Among the lines below, restate word for word only those from the line with "(r : String) (h" through the line with "cases hb : (r == q.1)", with both end lines kept.

*** Given records ***

lemma pvGetMp (m c : Int) :
    (PySem.Dict.mk [("min_points", m), ("++", c)] : PySem.Dict String Int).getD "min_points" 0 = m := by
  simp [PySem.Dict.getD, PySem.Dict.get?]

lemma pvInsMp (m c v : Int) :
    (PySem.Dict.mk [("min_points", m), ("++", c)] : PySem.Dict String Int).insert "min_points" v
      = PySem.Dict.mk [("min_points", v), ("++", c)] := by
  simp [PySem.Dict.insert]

lemma pvModPp (m c : Int) :
    (PySem.Dict.mk [("min_points", m), ("++", c)] : PySem.Dict String Int).modify "++" 0 (· + 1)
      = PySem.Dict.mk [("min_points", m), ("++", c + 1)] := by
  simp [PySem.Dict.modify, PySem.Dict.getD, PySem.Dict.get?, PySem.Dict.insert]

lemma pvInit :
    ((PySem.Dict.empty.insert "min_points" 2).insert "++" 0 : PySem.Dict String Int)
      = PySem.Dict.mk [("min_points", 2), ("++", 0)] := by decide

lemma pvBeqDecide (a b : String) : (a == b) = decide (a = b) := by
  by_cases h : a = b <;> simp [h]

lemma pvMapPoint_le_two (s : String) : pvMapPoint s ≤ 2 := by
  unfold pvMapPoint
  have hget : pvPointMapper.get? s
      = Option.map (fun x => x.2) (pvPointMapper.items.find? (fun p => p.1 == s)) := rfl
  have hitems : pvPointMapper.items
      = [("++", (2 : Int)), ("+", 1), ("-", -1), ("--", -2)] := by decide
  rcases hf : pvPointMapper.items.find? (fun p => p.1 == s) with _ | p
  · simp [hget, hf]
  · have hp := List.mem_of_find?_eq_some hf
    rw [hitems] at hp
    rw [hget, hf]
    simp only [Option.map_some, Option.getD_some]
    simp only [List.mem_cons, List.not_mem_nil, or_false] at hp
    rcases hp with rfl | rfl | rfl | rfl <;> norm_num

lemma pvStep_hit (d : PySem.Dict String (PySem.Dict String Int)) (r : String) (v m c : Int)
    (hc : d.contains r = true)
    (hd : d.getD r PySem.Dict.empty = PySem.Dict.mk [("min_points", m), ("++", c)]) :
    (pvStepA' d (r, v)).getD r PySem.Dict.empty
      = PySem.Dict.mk [("min_points", min m v), ("++", c + if v = 2 then 1 else 0)] := by
  dsimp only [pvStepA']
  rw [hc]
  simp only [Bool.not_true, Bool.false_eq_true, if_false, hd, pvGetMp, beq_iff_eq]
  by_cases h1 : v < m
  · have hmin : min m v = v := by omega
    by_cases h2 : v = 2
    · simp only [if_pos h1, if_pos h2, PySem.Dict.getD_modify_self, hd, pvInsMp, pvModPp, hmin]
    · simp only [if_pos h1, if_neg h2, PySem.Dict.getD_modify_self, hd, pvInsMp, hmin, add_zero]
  · have hmin : min m v = m := by omega
    by_cases h2 : v = 2
    · simp only [if_neg h1, if_pos h2, PySem.Dict.getD_modify_self, hd, pvModPp, hmin]
    · simp only [if_neg h1, if_neg h2, hd, hmin, add_zero]

lemma pvStep_fresh (d : PySem.Dict String (PySem.Dict String Int)) (r : String) (v : Int)
    (hc : d.contains r = false) :
    (pvStepA' d (r, v)).getD r PySem.Dict.empty
      = PySem.Dict.mk [("min_points", min 2 v), ("++", if v = 2 then (1 : Int) else 0)] := by
  dsimp only [pvStepA']
  rw [hc]
  simp only [Bool.not_false, if_true, pvInit, PySem.Dict.getD_insert_self, pvGetMp, beq_iff_eq]
  by_cases h1 : v < 2
  · have hmin : min 2 v = v := by omega
    have h2 : ¬ v = 2 := by omega
    simp only [if_pos h1, if_neg h2, PySem.Dict.getD_modify_self, PySem.Dict.getD_insert_self,
      pvInsMp, hmin]
  · have hmin : min 2 v = 2 := by omega
    by_cases h2 : v = 2
    · simp only [if_neg h1, if_pos h2, PySem.Dict.getD_modify_self, PySem.Dict.getD_insert_self,
        pvModPp, hmin, zero_add]
    · simp only [if_neg h1, if_neg h2, PySem.Dict.getD_insert_self, hmin]

lemma pvStep_getD_ne (d : PySem.Dict String (PySem.Dict String Int)) (q : String × Int)
    (r : String) (h : r ≠ q.1) :
    (pvStepA' d q).getD r PySem.Dict.empty = d.getD r PySem.Dict.empty := by
  dsimp only [pvStepA']
  split_ifs <;>
    simp only [PySem.Dict.getD_modify_of_ne (hne := h), PySem.Dict.getD_insert_of_ne (hne := h)]

lemma pvStep_contains (d : PySem.Dict String (PySem.Dict String Int)) (q : String × Int)
    (r : String) :
    (pvStepA' d q).contains r = (r == q.1 || d.contains r) := by
  dsimp only [pvStepA']
  by_cases hc : d.contains q.1
  · have hor : (r == q.1 || d.contains r) = d.contains r := by
      cases hb : (r == q.1)
      · simp
      · have : r = q.1 := by simpa [pvBeqDecide] using hb
        simp [this, hc]
    rw [hc]
    simp only [Bool.not_true, Bool.false_eq_true, if_false]
    split_ifs <;> simp [PySem.Dict.contains_modify, hor]
  · have hc' : d.contains q.1 = false := by simpa using hc
    rw [hc']
    simp only [Bool.not_false, if_true]
    split_ifs <;>
      simp [PySem.Dict.contains_modify, PySem.Dict.contains_insert]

*** End of Given records ***

(Answer space)
    (r : String) (h : r ≠ q.1) :
    (pvStepA' d q).getD r PySem.Dict.empty = d.getD r PySem.Dict.empty := by
  dsimp only [pvStepA']
  split_ifs <;>
    simp only [PySem.Dict.getD_modify_of_ne (hne := h), PySem.Dict.getD_insert_of_ne (hne := h)]

lemma pvStep_contains (d : PySem.Dict String (PySem.Dict String Int)) (q : String × Int)
    (r : String) :
    (pvStepA' d q).contains r = (r == q.1 || d.contains r) := by
  dsimp only [pvStepA']
  by_cases hc : d.contains q.1
  · have hor : (r == q.1 || d.contains r) = d.contains r := by
      cases hb : (r == q.1)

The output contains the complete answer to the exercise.